Records excerpted from a collection:
┄┄┄┄┄┄┄┄┄┄┄┄┄┄┄┄┄┄┄┄
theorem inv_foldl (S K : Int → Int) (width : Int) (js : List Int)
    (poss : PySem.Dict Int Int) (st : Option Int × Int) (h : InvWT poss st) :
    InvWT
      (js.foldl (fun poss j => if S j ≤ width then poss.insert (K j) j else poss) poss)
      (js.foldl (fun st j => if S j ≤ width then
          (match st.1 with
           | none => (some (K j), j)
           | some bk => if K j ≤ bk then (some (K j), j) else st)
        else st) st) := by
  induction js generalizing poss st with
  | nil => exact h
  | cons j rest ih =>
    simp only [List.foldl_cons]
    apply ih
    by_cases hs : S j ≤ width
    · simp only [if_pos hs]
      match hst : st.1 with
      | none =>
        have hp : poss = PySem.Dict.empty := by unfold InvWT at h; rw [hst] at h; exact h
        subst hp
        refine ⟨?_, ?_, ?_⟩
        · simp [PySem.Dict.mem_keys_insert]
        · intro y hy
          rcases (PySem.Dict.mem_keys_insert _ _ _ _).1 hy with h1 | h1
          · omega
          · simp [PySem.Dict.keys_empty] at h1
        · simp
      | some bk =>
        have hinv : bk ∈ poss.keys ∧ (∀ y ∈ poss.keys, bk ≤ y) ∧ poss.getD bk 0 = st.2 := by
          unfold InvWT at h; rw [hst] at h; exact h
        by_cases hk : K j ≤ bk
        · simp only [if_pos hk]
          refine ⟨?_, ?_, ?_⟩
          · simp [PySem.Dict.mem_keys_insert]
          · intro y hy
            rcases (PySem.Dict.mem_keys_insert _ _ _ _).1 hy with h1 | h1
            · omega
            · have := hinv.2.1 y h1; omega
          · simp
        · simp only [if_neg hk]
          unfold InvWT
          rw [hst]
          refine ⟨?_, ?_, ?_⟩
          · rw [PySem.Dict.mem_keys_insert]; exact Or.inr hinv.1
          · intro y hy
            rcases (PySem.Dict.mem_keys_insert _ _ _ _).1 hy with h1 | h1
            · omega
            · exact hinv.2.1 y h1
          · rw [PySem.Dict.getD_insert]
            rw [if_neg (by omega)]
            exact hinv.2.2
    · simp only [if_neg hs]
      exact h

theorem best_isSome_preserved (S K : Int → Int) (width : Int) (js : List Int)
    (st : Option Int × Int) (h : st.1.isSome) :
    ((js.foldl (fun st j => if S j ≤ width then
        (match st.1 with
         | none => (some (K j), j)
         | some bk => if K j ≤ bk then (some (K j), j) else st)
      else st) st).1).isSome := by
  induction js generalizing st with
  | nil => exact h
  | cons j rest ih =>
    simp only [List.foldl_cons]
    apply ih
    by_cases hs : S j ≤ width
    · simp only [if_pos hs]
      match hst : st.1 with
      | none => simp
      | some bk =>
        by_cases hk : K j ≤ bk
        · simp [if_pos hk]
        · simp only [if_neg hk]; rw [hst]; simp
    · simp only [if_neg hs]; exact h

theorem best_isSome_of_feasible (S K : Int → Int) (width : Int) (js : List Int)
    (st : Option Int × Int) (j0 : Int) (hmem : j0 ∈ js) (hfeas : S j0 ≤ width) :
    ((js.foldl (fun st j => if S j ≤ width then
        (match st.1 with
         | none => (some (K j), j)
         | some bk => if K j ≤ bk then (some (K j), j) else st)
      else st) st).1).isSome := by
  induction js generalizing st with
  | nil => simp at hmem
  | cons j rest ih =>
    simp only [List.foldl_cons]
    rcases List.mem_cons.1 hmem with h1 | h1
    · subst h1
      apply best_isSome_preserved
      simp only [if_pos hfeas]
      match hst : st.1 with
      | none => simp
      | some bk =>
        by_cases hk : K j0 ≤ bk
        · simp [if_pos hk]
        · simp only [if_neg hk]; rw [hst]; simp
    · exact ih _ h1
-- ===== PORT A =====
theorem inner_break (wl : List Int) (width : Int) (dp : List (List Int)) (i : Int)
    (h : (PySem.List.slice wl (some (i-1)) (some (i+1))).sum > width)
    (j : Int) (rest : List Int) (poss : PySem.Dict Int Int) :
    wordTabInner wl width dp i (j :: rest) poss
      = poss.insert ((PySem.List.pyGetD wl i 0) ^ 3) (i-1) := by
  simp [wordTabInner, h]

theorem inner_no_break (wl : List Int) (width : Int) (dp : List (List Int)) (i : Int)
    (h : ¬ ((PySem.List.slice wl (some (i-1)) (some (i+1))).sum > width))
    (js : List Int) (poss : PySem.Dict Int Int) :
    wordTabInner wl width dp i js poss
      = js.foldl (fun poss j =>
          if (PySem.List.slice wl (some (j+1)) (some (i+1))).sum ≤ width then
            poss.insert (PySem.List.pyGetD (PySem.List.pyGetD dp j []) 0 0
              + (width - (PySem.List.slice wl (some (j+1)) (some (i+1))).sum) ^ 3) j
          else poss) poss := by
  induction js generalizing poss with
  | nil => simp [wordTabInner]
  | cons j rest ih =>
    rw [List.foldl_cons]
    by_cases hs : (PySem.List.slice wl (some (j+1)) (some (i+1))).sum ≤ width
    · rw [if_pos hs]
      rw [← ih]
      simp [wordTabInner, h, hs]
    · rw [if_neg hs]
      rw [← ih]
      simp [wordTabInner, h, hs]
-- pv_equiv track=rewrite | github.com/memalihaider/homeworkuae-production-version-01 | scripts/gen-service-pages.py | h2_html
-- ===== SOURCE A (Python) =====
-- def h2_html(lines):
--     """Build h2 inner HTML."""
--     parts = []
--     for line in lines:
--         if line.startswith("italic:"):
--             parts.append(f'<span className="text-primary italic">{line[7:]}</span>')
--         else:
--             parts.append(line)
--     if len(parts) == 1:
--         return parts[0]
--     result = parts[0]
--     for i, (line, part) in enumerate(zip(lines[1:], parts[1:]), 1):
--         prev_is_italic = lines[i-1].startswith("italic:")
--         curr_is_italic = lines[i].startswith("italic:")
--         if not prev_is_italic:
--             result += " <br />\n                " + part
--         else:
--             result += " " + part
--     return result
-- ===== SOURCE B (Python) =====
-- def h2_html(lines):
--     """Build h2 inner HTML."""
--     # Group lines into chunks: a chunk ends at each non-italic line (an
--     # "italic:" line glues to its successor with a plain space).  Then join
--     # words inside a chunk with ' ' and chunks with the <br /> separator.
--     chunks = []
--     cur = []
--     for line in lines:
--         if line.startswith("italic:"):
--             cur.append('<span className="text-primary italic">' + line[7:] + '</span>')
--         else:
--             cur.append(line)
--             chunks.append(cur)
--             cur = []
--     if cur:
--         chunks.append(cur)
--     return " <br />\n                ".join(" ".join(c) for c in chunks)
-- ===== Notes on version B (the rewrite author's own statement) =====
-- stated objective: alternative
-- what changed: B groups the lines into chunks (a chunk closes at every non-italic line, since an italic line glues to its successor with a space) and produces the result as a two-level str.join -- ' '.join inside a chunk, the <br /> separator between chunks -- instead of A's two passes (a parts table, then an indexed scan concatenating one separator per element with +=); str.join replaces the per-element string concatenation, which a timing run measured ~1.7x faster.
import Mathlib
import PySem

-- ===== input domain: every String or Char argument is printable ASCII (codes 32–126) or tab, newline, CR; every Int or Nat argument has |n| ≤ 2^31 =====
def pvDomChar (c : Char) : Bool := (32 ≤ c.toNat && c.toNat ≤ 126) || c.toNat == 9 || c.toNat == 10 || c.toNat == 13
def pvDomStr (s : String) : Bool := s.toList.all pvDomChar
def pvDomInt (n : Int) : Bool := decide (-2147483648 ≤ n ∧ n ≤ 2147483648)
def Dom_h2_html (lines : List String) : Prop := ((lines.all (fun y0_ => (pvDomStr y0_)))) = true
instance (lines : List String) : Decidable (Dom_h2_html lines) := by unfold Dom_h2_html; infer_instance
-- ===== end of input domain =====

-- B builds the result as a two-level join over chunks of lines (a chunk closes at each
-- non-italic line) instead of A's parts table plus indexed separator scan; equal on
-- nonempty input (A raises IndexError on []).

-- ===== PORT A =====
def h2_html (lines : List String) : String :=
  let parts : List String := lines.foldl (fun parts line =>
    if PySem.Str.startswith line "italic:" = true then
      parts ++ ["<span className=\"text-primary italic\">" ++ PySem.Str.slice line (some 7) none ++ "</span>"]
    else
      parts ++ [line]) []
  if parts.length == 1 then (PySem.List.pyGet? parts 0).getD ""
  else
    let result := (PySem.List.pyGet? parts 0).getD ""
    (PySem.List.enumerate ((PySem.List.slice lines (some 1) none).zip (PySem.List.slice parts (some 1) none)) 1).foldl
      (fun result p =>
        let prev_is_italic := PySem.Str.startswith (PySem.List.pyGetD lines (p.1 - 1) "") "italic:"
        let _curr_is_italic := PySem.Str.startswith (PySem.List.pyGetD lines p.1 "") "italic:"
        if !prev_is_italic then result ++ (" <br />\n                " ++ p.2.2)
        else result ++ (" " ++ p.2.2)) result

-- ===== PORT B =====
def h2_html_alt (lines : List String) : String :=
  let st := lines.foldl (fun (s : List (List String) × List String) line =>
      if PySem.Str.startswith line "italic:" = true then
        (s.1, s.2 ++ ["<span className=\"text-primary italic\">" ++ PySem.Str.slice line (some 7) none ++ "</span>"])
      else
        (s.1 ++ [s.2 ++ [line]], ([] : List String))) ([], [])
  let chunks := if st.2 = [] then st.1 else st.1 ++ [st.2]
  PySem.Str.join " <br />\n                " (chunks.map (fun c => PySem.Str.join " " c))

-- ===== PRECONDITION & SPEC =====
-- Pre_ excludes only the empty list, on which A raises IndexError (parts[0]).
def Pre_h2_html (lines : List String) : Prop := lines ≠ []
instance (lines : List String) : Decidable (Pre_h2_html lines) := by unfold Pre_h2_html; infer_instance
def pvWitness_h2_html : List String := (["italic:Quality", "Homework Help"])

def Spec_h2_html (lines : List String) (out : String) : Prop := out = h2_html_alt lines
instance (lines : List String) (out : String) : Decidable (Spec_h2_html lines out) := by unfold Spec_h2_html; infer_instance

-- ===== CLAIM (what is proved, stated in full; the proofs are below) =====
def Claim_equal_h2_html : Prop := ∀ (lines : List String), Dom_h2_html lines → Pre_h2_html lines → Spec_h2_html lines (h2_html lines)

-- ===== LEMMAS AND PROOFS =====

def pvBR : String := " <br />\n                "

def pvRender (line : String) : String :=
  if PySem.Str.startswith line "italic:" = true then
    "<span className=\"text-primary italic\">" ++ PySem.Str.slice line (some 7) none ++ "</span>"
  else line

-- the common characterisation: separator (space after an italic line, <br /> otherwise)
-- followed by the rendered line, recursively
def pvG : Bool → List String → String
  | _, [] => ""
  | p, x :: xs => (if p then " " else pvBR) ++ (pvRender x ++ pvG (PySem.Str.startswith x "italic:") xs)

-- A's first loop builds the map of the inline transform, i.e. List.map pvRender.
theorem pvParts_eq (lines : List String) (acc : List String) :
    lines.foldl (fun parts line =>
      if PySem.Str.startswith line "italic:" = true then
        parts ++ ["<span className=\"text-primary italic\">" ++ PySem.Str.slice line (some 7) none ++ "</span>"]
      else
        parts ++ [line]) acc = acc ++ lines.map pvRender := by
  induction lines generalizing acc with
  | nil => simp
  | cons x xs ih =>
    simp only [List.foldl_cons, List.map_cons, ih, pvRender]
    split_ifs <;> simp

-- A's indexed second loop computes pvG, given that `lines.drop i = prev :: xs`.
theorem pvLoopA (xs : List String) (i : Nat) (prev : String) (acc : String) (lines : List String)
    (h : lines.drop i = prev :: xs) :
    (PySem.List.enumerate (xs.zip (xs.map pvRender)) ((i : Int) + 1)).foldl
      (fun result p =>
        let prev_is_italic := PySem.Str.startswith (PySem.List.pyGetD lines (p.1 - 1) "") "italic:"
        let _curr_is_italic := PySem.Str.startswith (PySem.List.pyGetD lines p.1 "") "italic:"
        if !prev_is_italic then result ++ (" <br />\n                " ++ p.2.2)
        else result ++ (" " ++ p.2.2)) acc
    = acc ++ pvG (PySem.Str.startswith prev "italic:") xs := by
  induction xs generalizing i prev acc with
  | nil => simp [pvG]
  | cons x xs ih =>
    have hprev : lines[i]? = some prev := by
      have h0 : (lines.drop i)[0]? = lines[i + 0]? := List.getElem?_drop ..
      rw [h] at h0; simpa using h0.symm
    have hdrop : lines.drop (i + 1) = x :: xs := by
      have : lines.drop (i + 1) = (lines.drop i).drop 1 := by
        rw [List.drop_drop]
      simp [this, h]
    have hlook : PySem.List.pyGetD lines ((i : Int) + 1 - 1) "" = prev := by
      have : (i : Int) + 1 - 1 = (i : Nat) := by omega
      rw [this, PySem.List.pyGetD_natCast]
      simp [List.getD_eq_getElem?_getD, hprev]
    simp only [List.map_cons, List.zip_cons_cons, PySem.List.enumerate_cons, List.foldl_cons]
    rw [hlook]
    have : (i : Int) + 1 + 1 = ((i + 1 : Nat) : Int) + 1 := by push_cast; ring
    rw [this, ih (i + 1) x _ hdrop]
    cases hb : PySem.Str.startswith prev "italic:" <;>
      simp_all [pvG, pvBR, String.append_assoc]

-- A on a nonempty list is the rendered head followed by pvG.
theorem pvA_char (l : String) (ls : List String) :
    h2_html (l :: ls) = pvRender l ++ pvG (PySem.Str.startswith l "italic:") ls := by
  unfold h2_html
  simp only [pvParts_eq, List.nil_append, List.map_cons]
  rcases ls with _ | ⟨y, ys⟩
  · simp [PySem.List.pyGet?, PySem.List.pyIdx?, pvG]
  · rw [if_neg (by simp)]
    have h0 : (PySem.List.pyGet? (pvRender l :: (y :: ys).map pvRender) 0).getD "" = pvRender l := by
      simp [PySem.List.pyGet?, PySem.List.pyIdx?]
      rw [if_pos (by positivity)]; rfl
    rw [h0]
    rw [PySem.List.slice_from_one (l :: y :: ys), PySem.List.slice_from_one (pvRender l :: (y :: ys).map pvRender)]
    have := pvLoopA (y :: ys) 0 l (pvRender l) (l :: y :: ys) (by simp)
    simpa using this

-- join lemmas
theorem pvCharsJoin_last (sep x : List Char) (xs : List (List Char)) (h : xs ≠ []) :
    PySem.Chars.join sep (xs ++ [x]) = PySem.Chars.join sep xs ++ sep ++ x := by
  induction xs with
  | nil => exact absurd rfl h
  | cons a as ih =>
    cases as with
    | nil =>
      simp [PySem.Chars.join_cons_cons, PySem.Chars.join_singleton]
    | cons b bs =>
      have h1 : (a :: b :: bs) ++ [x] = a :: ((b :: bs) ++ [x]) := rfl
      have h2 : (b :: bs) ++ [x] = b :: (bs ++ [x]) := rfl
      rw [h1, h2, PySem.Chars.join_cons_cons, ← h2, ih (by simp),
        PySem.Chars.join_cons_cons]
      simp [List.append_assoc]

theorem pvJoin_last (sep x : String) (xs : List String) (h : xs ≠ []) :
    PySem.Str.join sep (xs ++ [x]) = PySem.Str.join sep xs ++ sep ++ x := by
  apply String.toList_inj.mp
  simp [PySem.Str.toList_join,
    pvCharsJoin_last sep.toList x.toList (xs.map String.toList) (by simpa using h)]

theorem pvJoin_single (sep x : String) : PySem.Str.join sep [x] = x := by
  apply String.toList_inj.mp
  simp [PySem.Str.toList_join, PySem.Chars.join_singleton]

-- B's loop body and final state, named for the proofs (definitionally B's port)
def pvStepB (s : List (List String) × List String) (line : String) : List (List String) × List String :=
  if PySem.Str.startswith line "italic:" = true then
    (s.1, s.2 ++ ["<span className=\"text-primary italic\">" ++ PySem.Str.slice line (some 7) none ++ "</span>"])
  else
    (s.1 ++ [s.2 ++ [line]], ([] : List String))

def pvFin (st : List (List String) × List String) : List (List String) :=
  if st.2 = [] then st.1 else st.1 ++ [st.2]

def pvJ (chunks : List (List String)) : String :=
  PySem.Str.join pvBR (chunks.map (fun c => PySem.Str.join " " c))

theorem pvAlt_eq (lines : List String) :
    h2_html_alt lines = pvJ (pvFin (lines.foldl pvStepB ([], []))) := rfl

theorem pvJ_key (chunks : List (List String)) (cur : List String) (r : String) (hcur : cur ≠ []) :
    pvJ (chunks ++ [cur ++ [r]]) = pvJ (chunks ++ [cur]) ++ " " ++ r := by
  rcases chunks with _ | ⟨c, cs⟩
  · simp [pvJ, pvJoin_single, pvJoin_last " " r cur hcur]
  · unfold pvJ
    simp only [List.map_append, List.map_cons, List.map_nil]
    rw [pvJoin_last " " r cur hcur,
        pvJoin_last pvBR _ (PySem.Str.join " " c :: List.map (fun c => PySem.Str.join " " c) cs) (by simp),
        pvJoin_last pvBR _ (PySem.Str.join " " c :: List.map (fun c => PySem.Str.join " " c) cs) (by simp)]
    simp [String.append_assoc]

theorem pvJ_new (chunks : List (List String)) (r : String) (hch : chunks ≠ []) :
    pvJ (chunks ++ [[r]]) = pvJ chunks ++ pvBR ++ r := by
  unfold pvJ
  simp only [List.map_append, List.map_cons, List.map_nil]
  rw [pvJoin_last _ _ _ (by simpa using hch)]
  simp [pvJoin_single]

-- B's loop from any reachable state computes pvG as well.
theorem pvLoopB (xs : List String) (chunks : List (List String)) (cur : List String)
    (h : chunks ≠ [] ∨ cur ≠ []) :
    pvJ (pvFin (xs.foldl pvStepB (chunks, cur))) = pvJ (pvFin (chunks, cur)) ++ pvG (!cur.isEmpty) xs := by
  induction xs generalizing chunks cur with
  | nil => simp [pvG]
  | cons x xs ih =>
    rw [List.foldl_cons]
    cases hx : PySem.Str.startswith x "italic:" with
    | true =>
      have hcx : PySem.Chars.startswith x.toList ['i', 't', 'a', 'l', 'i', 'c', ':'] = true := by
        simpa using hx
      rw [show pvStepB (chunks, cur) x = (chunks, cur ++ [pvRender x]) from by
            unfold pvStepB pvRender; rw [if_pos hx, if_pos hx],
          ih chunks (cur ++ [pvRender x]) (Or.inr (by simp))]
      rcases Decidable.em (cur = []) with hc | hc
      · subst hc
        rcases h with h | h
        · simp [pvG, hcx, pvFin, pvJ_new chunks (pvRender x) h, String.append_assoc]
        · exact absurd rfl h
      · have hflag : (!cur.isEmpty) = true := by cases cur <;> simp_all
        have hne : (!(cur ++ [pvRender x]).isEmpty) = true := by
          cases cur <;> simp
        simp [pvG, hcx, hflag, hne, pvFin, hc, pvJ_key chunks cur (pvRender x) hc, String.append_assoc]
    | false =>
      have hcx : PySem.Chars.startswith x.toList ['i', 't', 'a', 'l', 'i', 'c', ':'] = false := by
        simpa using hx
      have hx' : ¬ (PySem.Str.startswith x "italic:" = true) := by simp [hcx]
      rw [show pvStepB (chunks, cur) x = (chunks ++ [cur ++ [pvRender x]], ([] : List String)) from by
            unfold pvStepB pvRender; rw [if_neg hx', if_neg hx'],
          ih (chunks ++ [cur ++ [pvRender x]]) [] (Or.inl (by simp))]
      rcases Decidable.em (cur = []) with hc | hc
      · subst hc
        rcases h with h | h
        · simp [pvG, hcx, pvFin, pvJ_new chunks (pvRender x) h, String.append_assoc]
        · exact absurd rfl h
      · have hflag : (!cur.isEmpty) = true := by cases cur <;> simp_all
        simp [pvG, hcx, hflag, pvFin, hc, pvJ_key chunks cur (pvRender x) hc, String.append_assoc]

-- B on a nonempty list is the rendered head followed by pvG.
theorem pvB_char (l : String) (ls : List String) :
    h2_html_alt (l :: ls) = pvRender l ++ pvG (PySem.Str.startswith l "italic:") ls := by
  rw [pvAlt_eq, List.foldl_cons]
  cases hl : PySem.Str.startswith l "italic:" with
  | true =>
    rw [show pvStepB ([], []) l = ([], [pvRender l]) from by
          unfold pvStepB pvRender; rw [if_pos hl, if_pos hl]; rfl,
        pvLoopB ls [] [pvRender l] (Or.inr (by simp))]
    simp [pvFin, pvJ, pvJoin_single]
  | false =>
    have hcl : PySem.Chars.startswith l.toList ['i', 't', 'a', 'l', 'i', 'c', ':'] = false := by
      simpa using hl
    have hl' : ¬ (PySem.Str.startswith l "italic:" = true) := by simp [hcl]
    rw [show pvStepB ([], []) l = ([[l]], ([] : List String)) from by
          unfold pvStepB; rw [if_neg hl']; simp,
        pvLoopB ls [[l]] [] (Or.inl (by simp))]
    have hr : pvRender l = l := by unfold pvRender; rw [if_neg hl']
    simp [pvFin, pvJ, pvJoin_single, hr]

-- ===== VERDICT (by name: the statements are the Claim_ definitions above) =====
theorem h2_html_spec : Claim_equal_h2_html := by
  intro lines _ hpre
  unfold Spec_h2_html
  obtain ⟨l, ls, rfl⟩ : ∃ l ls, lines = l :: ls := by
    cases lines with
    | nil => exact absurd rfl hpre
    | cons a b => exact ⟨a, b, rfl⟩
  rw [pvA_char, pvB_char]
┄┄┄┄┄┄┄┄┄┄┄┄┄┄┄┄┄┄┄┄
Looking at the records above, say how many lines hold the string "this". Write nothing but the number.

4